-- pv_equiv track=rewrite | github.com/JaydenPahukula/competitive-coding | Codeforces/859/C.py | check
-- ===== SOURCE A (Python) =====
-- def check(s):
--     currbit = 0
--     known = (set(), set())
--     for c in s:
--         if c in known[currbit]:
--             pass
--         elif c in known[1-currbit]:
--             return False
--         else:
--             known[currbit].add(c)
--         currbit = 1-currbit
--     return True
-- ===== SOURCE B (Python) =====
-- def check(s):
--     evens = {c for i, c in enumerate(s) if i % 2 == 0}
--     odds = {c for i, c in enumerate(s) if i % 2 == 1}
--     return evens.isdisjoint(odds)
-- ===== Notes on version B (the rewrite author's own statement) =====
-- stated objective: simpler
-- what changed: Replaces the incremental two-set scan with toggling current bit and early return by a build-then-check decomposition: collect the set of even-position and odd-position characters from enumerate(s) and return their set disjointness.
import Mathlib
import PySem

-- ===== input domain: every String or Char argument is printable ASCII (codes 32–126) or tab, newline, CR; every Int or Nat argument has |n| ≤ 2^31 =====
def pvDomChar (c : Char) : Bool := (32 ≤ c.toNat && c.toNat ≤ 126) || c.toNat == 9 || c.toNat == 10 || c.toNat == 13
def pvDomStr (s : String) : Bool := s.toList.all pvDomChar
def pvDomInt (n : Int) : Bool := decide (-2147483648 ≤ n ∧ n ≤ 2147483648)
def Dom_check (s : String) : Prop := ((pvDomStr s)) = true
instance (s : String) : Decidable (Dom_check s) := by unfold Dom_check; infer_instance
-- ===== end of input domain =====

-- B replaces A's incremental two-set scan (toggling a current-parity bit with early return)
-- by a build-then-check decomposition: collect the even-position and odd-position character
-- sets, then test their disjointness (objective: simpler).

-- ===== PORT A =====
-- the for-loop over s with early 'return False', state = (currbit, known); tuple indexing
-- known[currbit] ported as the 0/1 test on the Int bit
def checkLoop : List Char → Int → PySem.Set Char × PySem.Set Char → Bool
  | [], _, _ => true
  | c :: rest, currbit, known =>
    if PySem.Set.contains (if currbit == 0 then known.1 else known.2) c then
      checkLoop rest (1 - currbit) known
    else if PySem.Set.contains (if (1 - currbit) == 0 then known.1 else known.2) c then
      false
    else
      checkLoop rest (1 - currbit)
        (if currbit == 0 then (PySem.Set.add known.1 c, known.2)
         else (known.1, PySem.Set.add known.2 c))

def check (s : String) : Bool := checkLoop s.toList 0 (PySem.Set.empty, PySem.Set.empty)

-- ===== PORT B =====
def check_alt (s : String) : Bool :=
  let evens := PySem.Set.ofList
    (((PySem.List.enumerate s.toList 0).filter (fun p => p.1 % 2 == 0)).map (fun p => p.2))
  let odds := PySem.Set.ofList
    (((PySem.List.enumerate s.toList 0).filter (fun p => p.1 % 2 == 1)).map (fun p => p.2))
  PySem.Set.isdisjoint evens odds

-- ===== PRECONDITION & SPEC =====
def Spec_check (s : String) (out : Bool) : Prop := out = check_alt s
instance (s : String) (out : Bool) : Decidable (Spec_check s out) := by unfold Spec_check; infer_instance

-- ===== CLAIM (what is proved, stated in full; the proofs are below) =====
def Claim_equal_check : Prop := ∀ (s : String), Dom_check s → Spec_check s (check s)

-- ===== LEMMAS AND PROOFS =====

-- (evens, odds) of a list by alternating positions
def altSplit : List Char → List Char × List Char
  | [] => ([], [])
  | c :: l => ((c :: (altSplit l).2), (altSplit l).1)

theorem checkLoop_swap (l : List Char) : ∀ (k0 k1 : PySem.Set Char),
    checkLoop l 1 (k0, k1) = checkLoop l 0 (k1, k0) := by
  induction l with
  | nil => intro k0 k1; rfl
  | cons c rest ih =>
    intro k0 k1
    by_cases hc1 : c ∈ k1 <;> by_cases hc0 : c ∈ k0 <;>
      simp [checkLoop, hc0, hc1, ih]

theorem checkLoop_zero_iff (l : List Char) : ∀ (cur oth : PySem.Set Char),
    (∀ x, ¬ (x ∈ cur ∧ x ∈ oth)) →
    (checkLoop l 0 (cur, oth) = true ↔
      ∀ x, ¬ (x ∈ cur ++ (altSplit l).1 ∧ x ∈ oth ++ (altSplit l).2)) := by
  induction l with
  | nil =>
    intro cur oth hdisj
    simp only [checkLoop, altSplit, List.append_nil, true_iff]
    exact fun x hx => hdisj x hx
  | cons c rest ih =>
    intro cur oth hdisj
    simp only [altSplit]
    by_cases hc0 : c ∈ cur
    · have hstep : checkLoop (c :: rest) 0 (cur, oth) = checkLoop rest 0 (oth, cur) := by
        simp [checkLoop, hc0, checkLoop_swap]
      have key : ∀ x, x ∈ cur ++ (c :: (altSplit rest).2) ↔ x ∈ cur ++ (altSplit rest).2 := by
        intro x
        simp only [List.mem_append, List.mem_cons]
        constructor
        · rintro (h | rfl | h)
          exacts [Or.inl h, Or.inl hc0, Or.inr h]
        · rintro (h | h)
          exacts [Or.inl h, Or.inr (Or.inr h)]
      rw [hstep, ih oth cur (fun x hx => hdisj x ⟨hx.2, hx.1⟩)]
      constructor
      · intro H x hx; exact H x ⟨hx.2, (key x).mp hx.1⟩
      · intro H x hx; exact H x ⟨(key x).mpr hx.2, hx.1⟩
    · by_cases hc1 : c ∈ oth
      · have hstep : checkLoop (c :: rest) 0 (cur, oth) = false := by
          simp [checkLoop, hc0, hc1]
        rw [hstep]
        apply iff_of_false (by simp)
        intro H
        exact H c ⟨by simp, by simp [hc1]⟩
      · have hstep : checkLoop (c :: rest) 0 (cur, oth)
            = checkLoop rest 0 (oth, PySem.Set.add cur c) := by
          simp [checkLoop, hc0, hc1, checkLoop_swap]
        have hdisj' : ∀ x, ¬ (x ∈ oth ∧ x ∈ PySem.Set.add cur c) := by
          intro x hx
          rcases (PySem.Set.mem_add _ _ _).mp hx.2 with h | rfl
          · exact hdisj x ⟨h, hx.1⟩
          · exact hc1 hx.1
        have key : ∀ x, x ∈ PySem.Set.add cur c ++ (altSplit rest).2
            ↔ x ∈ cur ++ (c :: (altSplit rest).2) := by
          intro x
          simp only [List.mem_append, List.mem_cons, PySem.Set.mem_add]
          tauto
        rw [hstep, ih oth (PySem.Set.add cur c) hdisj']
        constructor
        · intro H x hx; exact H x ⟨hx.2, (key x).mpr hx.1⟩
        · intro H x hx; exact H x ⟨(key x).mp hx.2, hx.1⟩

theorem filter_enumerate_even (l : List Char) (k : Int) :
    ((PySem.List.enumerate l k).filter (fun p => p.1 % 2 == 0)).map (fun p => p.2)
      = if k % 2 = 0 then (altSplit l).1 else (altSplit l).2 := by
  induction l generalizing k with
  | nil => simp [PySem.List.enumerate_nil, altSplit]
  | cons c l ih =>
    rw [PySem.List.enumerate_cons]
    by_cases hk : k % 2 = 0
    · have hk1 : (k + 1) % 2 = 1 := by omega
      simp [altSplit, hk, hk1, ih]
    · have hk' : k % 2 = 1 := by omega
      have hk1 : (k + 1) % 2 = 0 := by omega
      simp [altSplit, hk', hk1, ih]

theorem filter_enumerate_odd (l : List Char) (k : Int) :
    ((PySem.List.enumerate l k).filter (fun p => p.1 % 2 == 1)).map (fun p => p.2)
      = if k % 2 = 0 then (altSplit l).2 else (altSplit l).1 := by
  induction l generalizing k with
  | nil => simp [PySem.List.enumerate_nil, altSplit]
  | cons c l ih =>
    rw [PySem.List.enumerate_cons]
    by_cases hk : k % 2 = 0
    · have hk1 : (k + 1) % 2 = 1 := by omega
      simp [altSplit, hk, hk1, ih]
    · have hk' : k % 2 = 1 := by omega
      have hk1 : (k + 1) % 2 = 0 := by omega
      simp [altSplit, hk', hk1, ih]

-- ===== VERDICT (by name: the statement is the Claim_ definition above) =====
theorem check_spec : Claim_equal_check := by
  intro s _
  unfold Spec_check
  rw [Bool.eq_iff_iff]
  unfold check check_alt
  rw [checkLoop_zero_iff _ _ _ (by simp [PySem.Set.empty])]
  rw [PySem.Set.isdisjoint_iff]
  simp [filter_enumerate_even, filter_enumerate_odd, PySem.Set.mem_ofList,
    PySem.Set.empty]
________
**Exercise**
Look above for the line with "import Mathlib" and the line with "def check_alt (s". Retype those two lines and every line between them exactly, adding nothing.

**Expected output**
import Mathlib
import PySem

-- ===== input domain: every String or Char argument is printable ASCII (codes 32–126) or tab, newline, CR; every Int or Nat argument has |n| ≤ 2^31 =====
def pvDomChar (c : Char) : Bool := (32 ≤ c.toNat && c.toNat ≤ 126) || c.toNat == 9 || c.toNat == 10 || c.toNat == 13
def pvDomStr (s : String) : Bool := s.toList.all pvDomChar
def pvDomInt (n : Int) : Bool := decide (-2147483648 ≤ n ∧ n ≤ 2147483648)
def Dom_check (s : String) : Prop := ((pvDomStr s)) = true
instance (s : String) : Decidable (Dom_check s) := by unfold Dom_check; infer_instance
-- ===== end of input domain =====

-- B replaces A's incremental two-set scan (toggling a current-parity bit with early return)
-- by a build-then-check decomposition: collect the even-position and odd-position character
-- sets, then test their disjointness (objective: simpler).

-- ===== PORT A =====
-- the for-loop over s with early 'return False', state = (currbit, known); tuple indexing
-- known[currbit] ported as the 0/1 test on the Int bit
def checkLoop : List Char → Int → PySem.Set Char × PySem.Set Char → Bool
  | [], _, _ => true
  | c :: rest, currbit, known =>
    if PySem.Set.contains (if currbit == 0 then known.1 else known.2) c then
      checkLoop rest (1 - currbit) known
    else if PySem.Set.contains (if (1 - currbit) == 0 then known.1 else known.2) c then
      false
    else
      checkLoop rest (1 - currbit)
        (if currbit == 0 then (PySem.Set.add known.1 c, known.2)
         else (known.1, PySem.Set.add known.2 c))

def check (s : String) : Bool := checkLoop s.toList 0 (PySem.Set.empty, PySem.Set.empty)

-- ===== PORT B =====
def check_alt (s : String) : Bool :=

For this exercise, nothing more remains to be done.